● To do
Copy out all lines of the material below in which "instance" occurs.

● Provided data

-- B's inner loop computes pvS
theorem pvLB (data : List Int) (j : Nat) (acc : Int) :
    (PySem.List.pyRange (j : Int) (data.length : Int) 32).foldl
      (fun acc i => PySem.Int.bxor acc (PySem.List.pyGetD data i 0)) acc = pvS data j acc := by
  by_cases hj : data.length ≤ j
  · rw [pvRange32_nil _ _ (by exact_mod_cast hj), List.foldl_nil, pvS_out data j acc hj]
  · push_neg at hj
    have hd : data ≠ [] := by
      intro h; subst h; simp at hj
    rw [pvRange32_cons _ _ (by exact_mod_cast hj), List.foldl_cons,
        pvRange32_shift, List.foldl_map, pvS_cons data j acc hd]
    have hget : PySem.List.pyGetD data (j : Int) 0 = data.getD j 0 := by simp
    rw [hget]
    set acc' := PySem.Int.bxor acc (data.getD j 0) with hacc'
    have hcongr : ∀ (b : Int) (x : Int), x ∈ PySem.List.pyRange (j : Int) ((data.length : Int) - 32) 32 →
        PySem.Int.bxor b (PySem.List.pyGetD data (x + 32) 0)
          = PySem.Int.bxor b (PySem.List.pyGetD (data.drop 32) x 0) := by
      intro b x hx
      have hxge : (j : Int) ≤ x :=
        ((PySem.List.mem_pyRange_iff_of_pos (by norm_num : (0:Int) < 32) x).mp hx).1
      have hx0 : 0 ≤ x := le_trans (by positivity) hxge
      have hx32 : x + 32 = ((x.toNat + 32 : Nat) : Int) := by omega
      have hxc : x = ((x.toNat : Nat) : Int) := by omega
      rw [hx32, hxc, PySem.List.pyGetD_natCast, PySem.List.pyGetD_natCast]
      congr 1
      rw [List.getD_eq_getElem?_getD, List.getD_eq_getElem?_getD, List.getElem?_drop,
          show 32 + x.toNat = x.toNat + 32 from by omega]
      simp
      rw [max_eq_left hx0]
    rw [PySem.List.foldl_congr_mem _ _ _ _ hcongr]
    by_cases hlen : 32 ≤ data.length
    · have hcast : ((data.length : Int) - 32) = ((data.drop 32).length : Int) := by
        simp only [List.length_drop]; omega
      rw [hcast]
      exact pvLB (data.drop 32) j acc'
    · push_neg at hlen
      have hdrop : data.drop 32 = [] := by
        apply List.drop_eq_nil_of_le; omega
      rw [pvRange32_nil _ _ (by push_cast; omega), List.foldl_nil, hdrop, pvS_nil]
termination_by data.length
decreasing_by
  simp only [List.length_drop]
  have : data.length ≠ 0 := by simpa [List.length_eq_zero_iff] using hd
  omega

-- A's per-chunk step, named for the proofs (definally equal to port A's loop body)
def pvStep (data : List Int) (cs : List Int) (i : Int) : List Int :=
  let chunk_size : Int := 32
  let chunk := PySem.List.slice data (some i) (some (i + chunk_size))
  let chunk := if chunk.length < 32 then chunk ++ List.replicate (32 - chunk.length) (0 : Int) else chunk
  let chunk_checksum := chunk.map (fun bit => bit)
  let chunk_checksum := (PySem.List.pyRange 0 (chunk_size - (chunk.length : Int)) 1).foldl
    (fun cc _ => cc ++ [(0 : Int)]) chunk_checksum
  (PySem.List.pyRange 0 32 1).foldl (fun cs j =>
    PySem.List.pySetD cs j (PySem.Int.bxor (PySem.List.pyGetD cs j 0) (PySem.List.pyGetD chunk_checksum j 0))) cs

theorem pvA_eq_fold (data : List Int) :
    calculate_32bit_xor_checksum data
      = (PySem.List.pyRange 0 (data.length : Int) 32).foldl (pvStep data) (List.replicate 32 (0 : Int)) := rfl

==

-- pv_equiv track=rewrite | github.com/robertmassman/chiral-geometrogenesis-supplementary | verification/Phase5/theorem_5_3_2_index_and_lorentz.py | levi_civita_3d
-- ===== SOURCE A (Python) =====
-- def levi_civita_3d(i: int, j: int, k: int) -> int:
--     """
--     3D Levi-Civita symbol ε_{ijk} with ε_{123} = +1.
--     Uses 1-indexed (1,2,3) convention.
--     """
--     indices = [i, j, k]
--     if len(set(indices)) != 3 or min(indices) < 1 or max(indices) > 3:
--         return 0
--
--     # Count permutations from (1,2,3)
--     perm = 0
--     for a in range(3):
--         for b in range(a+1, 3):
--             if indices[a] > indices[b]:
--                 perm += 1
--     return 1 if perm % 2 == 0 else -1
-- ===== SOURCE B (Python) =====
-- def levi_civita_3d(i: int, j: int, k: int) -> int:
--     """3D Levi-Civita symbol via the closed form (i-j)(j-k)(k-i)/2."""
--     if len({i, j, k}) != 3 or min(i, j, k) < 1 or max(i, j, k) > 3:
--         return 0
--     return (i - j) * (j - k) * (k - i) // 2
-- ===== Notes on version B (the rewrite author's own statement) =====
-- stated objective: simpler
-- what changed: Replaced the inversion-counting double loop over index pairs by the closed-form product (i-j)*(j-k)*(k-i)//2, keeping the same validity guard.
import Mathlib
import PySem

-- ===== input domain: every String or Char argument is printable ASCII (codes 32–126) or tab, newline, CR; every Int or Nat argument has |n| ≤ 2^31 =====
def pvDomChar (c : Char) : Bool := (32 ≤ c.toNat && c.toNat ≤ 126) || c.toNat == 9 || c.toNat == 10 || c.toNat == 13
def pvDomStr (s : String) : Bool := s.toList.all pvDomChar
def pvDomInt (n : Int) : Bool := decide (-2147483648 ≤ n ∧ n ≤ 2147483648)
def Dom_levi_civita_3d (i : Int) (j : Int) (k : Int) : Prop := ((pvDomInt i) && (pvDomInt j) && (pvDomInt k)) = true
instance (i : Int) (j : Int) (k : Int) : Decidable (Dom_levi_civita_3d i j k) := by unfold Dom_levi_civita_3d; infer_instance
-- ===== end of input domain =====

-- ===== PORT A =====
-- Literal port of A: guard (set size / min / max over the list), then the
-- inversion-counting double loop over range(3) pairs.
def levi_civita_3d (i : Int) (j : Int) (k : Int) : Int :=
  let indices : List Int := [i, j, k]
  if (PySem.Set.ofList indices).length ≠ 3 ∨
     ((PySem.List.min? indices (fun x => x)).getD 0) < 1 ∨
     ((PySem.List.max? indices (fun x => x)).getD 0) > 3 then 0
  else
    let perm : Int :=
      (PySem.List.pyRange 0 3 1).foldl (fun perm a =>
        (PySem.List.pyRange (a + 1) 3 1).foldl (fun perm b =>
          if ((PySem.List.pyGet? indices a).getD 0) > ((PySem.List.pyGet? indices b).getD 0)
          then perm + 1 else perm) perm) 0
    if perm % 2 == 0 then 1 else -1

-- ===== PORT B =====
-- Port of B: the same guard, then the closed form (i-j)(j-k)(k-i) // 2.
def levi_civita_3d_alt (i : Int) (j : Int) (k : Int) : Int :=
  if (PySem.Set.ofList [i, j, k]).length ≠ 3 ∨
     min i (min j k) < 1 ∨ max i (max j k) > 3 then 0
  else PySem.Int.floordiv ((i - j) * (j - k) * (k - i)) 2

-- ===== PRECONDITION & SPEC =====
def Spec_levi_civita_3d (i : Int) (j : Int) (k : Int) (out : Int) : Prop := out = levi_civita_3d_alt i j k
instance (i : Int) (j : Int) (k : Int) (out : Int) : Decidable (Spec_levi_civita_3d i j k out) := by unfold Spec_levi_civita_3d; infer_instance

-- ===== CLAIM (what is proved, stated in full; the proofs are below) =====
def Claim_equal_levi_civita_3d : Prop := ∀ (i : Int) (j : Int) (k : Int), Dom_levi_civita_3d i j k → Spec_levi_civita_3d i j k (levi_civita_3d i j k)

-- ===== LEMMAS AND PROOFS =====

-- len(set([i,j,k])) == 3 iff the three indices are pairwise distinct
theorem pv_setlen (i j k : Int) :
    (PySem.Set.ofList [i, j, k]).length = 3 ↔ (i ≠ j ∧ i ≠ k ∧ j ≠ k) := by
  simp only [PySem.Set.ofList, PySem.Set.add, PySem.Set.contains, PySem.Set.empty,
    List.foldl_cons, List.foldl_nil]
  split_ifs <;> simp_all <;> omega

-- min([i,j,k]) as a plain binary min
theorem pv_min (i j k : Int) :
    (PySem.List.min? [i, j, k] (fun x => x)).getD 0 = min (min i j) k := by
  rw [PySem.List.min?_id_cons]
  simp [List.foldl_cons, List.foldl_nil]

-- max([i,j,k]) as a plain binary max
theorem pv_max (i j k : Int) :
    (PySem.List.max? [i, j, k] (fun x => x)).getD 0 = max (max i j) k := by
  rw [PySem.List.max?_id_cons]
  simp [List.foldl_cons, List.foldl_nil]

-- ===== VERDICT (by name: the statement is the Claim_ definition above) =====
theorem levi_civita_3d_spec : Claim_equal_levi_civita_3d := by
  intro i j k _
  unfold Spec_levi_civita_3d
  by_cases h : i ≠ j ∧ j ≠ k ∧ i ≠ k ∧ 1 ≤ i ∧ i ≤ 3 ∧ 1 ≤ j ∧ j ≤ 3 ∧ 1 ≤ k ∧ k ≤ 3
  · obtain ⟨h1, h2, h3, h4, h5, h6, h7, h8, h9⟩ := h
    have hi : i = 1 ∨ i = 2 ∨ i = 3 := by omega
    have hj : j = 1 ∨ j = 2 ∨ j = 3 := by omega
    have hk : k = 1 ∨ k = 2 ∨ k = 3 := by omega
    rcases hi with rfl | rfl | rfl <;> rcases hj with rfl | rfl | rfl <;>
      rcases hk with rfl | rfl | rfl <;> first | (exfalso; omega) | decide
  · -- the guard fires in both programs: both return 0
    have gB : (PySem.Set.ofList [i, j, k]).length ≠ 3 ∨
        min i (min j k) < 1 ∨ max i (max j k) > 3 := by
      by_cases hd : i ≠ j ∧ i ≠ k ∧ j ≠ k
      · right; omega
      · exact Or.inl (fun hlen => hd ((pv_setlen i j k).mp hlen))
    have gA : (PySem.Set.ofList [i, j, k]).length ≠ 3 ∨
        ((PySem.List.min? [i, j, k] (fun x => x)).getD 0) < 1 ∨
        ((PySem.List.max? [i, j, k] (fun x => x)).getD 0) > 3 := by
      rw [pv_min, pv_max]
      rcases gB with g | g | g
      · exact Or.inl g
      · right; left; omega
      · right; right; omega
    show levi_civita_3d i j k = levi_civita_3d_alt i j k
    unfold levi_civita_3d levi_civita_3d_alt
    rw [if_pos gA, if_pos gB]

...

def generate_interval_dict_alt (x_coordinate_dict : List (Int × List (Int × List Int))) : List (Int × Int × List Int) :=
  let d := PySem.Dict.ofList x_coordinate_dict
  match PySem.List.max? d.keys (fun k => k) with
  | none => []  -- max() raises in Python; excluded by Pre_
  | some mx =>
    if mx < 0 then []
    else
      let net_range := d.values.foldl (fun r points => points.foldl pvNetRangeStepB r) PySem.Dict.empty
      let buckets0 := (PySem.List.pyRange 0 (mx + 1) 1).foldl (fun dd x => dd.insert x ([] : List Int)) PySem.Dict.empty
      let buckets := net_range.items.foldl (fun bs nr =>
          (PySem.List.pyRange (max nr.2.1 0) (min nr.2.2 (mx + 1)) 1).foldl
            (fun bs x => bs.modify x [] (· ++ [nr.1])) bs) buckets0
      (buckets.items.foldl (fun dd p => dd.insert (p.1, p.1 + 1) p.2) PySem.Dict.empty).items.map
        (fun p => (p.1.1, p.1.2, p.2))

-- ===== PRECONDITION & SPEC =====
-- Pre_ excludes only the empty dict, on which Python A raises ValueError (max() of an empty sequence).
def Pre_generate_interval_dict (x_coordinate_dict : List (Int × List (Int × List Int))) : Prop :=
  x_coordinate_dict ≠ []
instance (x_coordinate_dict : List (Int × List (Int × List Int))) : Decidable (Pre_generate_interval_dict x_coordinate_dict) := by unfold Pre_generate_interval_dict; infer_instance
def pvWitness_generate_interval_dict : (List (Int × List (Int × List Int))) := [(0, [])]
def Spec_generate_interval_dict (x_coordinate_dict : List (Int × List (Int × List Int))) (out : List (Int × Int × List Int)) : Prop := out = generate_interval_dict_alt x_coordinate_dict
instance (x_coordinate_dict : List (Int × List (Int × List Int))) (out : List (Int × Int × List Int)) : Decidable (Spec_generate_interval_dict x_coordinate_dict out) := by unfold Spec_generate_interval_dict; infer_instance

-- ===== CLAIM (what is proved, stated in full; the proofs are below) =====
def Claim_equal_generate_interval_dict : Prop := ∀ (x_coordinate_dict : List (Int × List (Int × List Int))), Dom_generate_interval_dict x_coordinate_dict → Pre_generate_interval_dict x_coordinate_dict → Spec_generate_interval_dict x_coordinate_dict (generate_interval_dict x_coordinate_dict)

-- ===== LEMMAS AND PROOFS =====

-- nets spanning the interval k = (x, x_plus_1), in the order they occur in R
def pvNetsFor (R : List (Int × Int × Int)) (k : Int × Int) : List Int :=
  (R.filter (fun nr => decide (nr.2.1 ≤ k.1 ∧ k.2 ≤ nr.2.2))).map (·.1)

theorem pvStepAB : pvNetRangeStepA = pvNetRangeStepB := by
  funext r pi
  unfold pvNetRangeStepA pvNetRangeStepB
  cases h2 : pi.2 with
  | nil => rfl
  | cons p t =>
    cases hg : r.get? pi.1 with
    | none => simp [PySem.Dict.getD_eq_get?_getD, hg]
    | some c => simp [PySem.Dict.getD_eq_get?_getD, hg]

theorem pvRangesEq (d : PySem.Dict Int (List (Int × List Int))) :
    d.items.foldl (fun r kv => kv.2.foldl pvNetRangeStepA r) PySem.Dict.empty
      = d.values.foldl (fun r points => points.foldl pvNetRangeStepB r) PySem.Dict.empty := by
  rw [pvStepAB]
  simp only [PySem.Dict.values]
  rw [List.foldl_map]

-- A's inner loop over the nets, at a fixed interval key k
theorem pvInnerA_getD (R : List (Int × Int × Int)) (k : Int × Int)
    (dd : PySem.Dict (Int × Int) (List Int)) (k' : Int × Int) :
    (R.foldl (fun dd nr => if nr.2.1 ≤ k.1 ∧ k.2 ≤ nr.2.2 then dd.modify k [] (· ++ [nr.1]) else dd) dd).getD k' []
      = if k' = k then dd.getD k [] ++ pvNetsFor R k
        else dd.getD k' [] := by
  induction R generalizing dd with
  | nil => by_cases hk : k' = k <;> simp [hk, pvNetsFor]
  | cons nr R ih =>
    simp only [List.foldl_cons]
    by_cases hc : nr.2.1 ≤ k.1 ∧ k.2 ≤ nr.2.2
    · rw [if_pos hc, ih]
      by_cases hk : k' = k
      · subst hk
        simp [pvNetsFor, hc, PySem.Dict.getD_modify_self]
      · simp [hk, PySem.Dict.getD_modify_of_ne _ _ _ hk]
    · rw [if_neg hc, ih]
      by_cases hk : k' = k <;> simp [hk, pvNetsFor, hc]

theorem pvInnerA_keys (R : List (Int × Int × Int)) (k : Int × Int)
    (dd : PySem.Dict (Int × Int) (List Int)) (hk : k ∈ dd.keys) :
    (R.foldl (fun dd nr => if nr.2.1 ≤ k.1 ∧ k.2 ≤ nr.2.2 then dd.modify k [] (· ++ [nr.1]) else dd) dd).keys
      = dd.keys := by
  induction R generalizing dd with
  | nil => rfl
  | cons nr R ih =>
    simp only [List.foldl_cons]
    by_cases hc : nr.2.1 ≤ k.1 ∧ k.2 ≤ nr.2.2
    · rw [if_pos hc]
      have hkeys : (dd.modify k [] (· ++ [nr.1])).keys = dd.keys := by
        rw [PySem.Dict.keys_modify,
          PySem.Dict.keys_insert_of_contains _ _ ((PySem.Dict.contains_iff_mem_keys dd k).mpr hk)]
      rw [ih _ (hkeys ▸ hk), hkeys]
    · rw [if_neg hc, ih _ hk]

● Response below
instance (i : Int) (j : Int) (k : Int) : Decidable (Dom_levi_civita_3d i j k) := by unfold Dom_levi_civita_3d; infer_instance
instance (i : Int) (j : Int) (k : Int) (out : Int) : Decidable (Spec_levi_civita_3d i j k out) := by unfold Spec_levi_civita_3d; infer_instance
instance (x_coordinate_dict : List (Int × List (Int × List Int))) : Decidable (Pre_generate_interval_dict x_coordinate_dict) := by unfold Pre_generate_interval_dict; infer_instance
instance (x_coordinate_dict : List (Int × List (Int × List Int))) (out : List (Int × Int × List Int)) : Decidable (Spec_generate_interval_dict x_coordinate_dict out) := by unfold Spec_generate_interval_dict; infer_instance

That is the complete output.